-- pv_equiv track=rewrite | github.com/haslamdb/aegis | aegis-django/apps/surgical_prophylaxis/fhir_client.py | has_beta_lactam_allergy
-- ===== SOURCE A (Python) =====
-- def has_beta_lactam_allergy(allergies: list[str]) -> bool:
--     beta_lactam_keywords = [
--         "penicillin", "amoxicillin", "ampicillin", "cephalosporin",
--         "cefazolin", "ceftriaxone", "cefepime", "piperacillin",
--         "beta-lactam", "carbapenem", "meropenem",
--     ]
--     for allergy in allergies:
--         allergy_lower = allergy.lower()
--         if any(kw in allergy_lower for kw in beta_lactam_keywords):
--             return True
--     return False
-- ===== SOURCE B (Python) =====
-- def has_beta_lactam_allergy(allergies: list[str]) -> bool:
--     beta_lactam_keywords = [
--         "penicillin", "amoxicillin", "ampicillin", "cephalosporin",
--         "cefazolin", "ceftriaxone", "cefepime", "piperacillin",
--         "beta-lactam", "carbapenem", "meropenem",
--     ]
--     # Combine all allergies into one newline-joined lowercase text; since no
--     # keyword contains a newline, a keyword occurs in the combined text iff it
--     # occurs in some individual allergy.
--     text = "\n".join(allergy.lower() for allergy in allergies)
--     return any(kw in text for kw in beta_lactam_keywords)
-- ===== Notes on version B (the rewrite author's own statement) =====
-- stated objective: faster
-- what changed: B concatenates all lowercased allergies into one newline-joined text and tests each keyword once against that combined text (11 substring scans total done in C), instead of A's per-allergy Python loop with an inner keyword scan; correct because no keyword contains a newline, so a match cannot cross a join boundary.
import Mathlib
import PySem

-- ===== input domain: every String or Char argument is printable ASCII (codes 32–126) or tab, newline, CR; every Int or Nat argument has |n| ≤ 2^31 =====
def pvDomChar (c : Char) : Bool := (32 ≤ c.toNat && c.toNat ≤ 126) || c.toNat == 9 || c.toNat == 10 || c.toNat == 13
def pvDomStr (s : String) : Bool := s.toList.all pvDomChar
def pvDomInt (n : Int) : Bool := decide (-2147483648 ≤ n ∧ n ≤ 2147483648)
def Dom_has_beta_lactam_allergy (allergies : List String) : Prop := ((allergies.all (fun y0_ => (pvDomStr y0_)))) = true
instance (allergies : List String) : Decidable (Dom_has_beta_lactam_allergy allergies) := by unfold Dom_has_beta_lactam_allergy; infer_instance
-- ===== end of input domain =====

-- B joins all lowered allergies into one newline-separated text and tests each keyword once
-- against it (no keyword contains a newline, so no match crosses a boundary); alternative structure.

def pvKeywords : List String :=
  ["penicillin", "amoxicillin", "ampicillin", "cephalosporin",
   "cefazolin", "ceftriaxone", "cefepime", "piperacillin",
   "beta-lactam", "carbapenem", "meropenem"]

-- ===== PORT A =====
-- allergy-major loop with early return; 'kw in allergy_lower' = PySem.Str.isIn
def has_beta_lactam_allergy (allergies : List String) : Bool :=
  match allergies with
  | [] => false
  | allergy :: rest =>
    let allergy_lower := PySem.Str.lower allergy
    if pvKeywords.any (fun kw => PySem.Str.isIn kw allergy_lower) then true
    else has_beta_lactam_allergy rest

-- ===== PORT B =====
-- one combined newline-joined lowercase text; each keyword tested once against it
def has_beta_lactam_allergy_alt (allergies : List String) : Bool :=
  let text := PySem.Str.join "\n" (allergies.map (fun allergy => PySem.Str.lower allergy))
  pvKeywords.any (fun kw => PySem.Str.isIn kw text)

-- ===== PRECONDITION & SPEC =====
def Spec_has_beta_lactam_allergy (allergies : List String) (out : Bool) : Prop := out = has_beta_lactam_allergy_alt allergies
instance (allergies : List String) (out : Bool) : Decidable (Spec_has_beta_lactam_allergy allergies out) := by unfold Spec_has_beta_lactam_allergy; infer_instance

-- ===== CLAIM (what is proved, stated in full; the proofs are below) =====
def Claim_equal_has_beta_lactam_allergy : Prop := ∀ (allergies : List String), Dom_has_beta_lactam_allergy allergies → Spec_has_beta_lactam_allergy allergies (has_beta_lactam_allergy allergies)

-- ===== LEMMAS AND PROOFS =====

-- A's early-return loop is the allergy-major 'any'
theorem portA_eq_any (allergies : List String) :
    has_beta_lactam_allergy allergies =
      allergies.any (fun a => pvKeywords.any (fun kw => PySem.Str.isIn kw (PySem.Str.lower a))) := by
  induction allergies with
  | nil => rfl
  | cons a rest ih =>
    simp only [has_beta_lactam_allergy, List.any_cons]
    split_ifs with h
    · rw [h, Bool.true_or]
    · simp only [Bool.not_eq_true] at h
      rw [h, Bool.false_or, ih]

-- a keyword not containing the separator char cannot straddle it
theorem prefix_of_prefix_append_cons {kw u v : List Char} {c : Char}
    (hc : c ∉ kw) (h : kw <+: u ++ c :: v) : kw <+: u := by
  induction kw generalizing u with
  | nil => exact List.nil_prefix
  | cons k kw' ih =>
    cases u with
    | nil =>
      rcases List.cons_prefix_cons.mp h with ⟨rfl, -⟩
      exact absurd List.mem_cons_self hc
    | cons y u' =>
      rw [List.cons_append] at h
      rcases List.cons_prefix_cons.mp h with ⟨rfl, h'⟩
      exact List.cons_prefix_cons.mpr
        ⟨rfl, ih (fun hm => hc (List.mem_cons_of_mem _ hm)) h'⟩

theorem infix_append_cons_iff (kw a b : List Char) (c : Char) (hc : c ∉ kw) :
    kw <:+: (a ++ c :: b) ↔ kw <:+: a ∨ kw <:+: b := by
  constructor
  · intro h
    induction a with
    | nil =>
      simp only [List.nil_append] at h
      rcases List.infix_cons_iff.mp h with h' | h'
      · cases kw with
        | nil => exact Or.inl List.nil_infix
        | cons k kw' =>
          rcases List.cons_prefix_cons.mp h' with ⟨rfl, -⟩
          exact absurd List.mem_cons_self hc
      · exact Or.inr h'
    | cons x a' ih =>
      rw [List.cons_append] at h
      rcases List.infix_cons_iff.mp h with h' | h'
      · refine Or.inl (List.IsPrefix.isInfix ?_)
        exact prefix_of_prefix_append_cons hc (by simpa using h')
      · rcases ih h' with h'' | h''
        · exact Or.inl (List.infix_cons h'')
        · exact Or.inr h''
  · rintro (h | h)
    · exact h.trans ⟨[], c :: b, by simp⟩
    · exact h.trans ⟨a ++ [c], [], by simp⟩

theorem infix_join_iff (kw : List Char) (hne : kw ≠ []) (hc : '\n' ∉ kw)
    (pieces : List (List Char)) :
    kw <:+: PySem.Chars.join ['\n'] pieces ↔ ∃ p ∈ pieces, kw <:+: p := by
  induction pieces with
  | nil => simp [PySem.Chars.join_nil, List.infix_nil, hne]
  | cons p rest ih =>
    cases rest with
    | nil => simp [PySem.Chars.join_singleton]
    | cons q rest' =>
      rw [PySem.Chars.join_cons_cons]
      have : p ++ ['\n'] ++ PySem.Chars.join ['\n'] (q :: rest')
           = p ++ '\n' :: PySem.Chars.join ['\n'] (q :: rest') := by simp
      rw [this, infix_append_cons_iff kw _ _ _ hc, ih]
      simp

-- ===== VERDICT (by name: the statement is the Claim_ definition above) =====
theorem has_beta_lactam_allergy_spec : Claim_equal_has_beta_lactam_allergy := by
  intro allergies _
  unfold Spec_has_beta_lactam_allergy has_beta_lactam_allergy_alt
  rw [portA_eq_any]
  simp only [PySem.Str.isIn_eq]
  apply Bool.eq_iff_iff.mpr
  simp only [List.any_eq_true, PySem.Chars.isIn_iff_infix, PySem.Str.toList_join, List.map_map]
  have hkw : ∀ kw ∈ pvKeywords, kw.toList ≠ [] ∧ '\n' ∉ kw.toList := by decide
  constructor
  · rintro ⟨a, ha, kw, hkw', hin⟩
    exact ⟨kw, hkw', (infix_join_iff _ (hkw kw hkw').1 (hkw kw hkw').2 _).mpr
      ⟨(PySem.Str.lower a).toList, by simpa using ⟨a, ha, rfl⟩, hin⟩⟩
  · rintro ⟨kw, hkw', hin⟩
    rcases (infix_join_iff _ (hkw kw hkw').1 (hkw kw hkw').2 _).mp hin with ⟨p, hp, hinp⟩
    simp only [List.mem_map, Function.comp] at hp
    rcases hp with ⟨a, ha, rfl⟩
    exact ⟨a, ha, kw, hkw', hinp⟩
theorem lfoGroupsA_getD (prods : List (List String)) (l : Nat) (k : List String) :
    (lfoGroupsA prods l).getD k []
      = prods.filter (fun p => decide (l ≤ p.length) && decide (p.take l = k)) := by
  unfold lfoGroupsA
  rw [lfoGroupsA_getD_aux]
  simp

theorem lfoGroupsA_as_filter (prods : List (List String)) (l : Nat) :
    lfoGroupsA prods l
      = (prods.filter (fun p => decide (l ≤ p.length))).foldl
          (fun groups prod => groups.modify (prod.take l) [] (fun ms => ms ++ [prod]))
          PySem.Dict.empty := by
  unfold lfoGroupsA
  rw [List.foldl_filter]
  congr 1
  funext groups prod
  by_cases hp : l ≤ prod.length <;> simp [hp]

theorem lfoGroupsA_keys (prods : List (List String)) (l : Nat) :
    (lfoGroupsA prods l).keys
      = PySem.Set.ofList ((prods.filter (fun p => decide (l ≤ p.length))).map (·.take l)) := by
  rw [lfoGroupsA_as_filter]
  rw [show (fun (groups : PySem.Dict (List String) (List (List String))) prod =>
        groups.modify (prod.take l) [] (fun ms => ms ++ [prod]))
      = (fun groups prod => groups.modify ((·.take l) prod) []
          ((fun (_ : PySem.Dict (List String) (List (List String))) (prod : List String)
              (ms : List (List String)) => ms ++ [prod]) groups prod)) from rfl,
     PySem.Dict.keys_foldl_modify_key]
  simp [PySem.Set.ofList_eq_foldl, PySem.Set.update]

> [WHAT IS NEEDED]: When you reach the line holding "allergy in allergies)" in the records above, begin reproducing exactly, stop after the line holding "allergy :: rest =>", and output nothing else.

> [RESULT FOR THIS EXERCISE]:
--     text = "\n".join(allergy.lower() for allergy in allergies)
--     return any(kw in text for kw in beta_lactam_keywords)
-- ===== Notes on version B (the rewrite author's own statement) =====
-- stated objective: faster
-- what changed: B concatenates all lowercased allergies into one newline-joined text and tests each keyword once against that combined text (11 substring scans total done in C), instead of A's per-allergy Python loop with an inner keyword scan; correct because no keyword contains a newline, so a match cannot cross a join boundary.
import Mathlib
import PySem

-- ===== input domain: every String or Char argument is printable ASCII (codes 32–126) or tab, newline, CR; every Int or Nat argument has |n| ≤ 2^31 =====
def pvDomChar (c : Char) : Bool := (32 ≤ c.toNat && c.toNat ≤ 126) || c.toNat == 9 || c.toNat == 10 || c.toNat == 13
def pvDomStr (s : String) : Bool := s.toList.all pvDomChar
def pvDomInt (n : Int) : Bool := decide (-2147483648 ≤ n ∧ n ≤ 2147483648)
def Dom_has_beta_lactam_allergy (allergies : List String) : Prop := ((allergies.all (fun y0_ => (pvDomStr y0_)))) = true
instance (allergies : List String) : Decidable (Dom_has_beta_lactam_allergy allergies) := by unfold Dom_has_beta_lactam_allergy; infer_instance
-- ===== end of input domain =====

-- B joins all lowered allergies into one newline-separated text and tests each keyword once
-- against it (no keyword contains a newline, so no match crosses a boundary); alternative structure.

def pvKeywords : List String :=
  ["penicillin", "amoxicillin", "ampicillin", "cephalosporin",
   "cefazolin", "ceftriaxone", "cefepime", "piperacillin",
   "beta-lactam", "carbapenem", "meropenem"]

-- ===== PORT A =====
-- allergy-major loop with early return; 'kw in allergy_lower' = PySem.Str.isIn
def has_beta_lactam_allergy (allergies : List String) : Bool :=
  match allergies with
  | [] => false
  | allergy :: rest =>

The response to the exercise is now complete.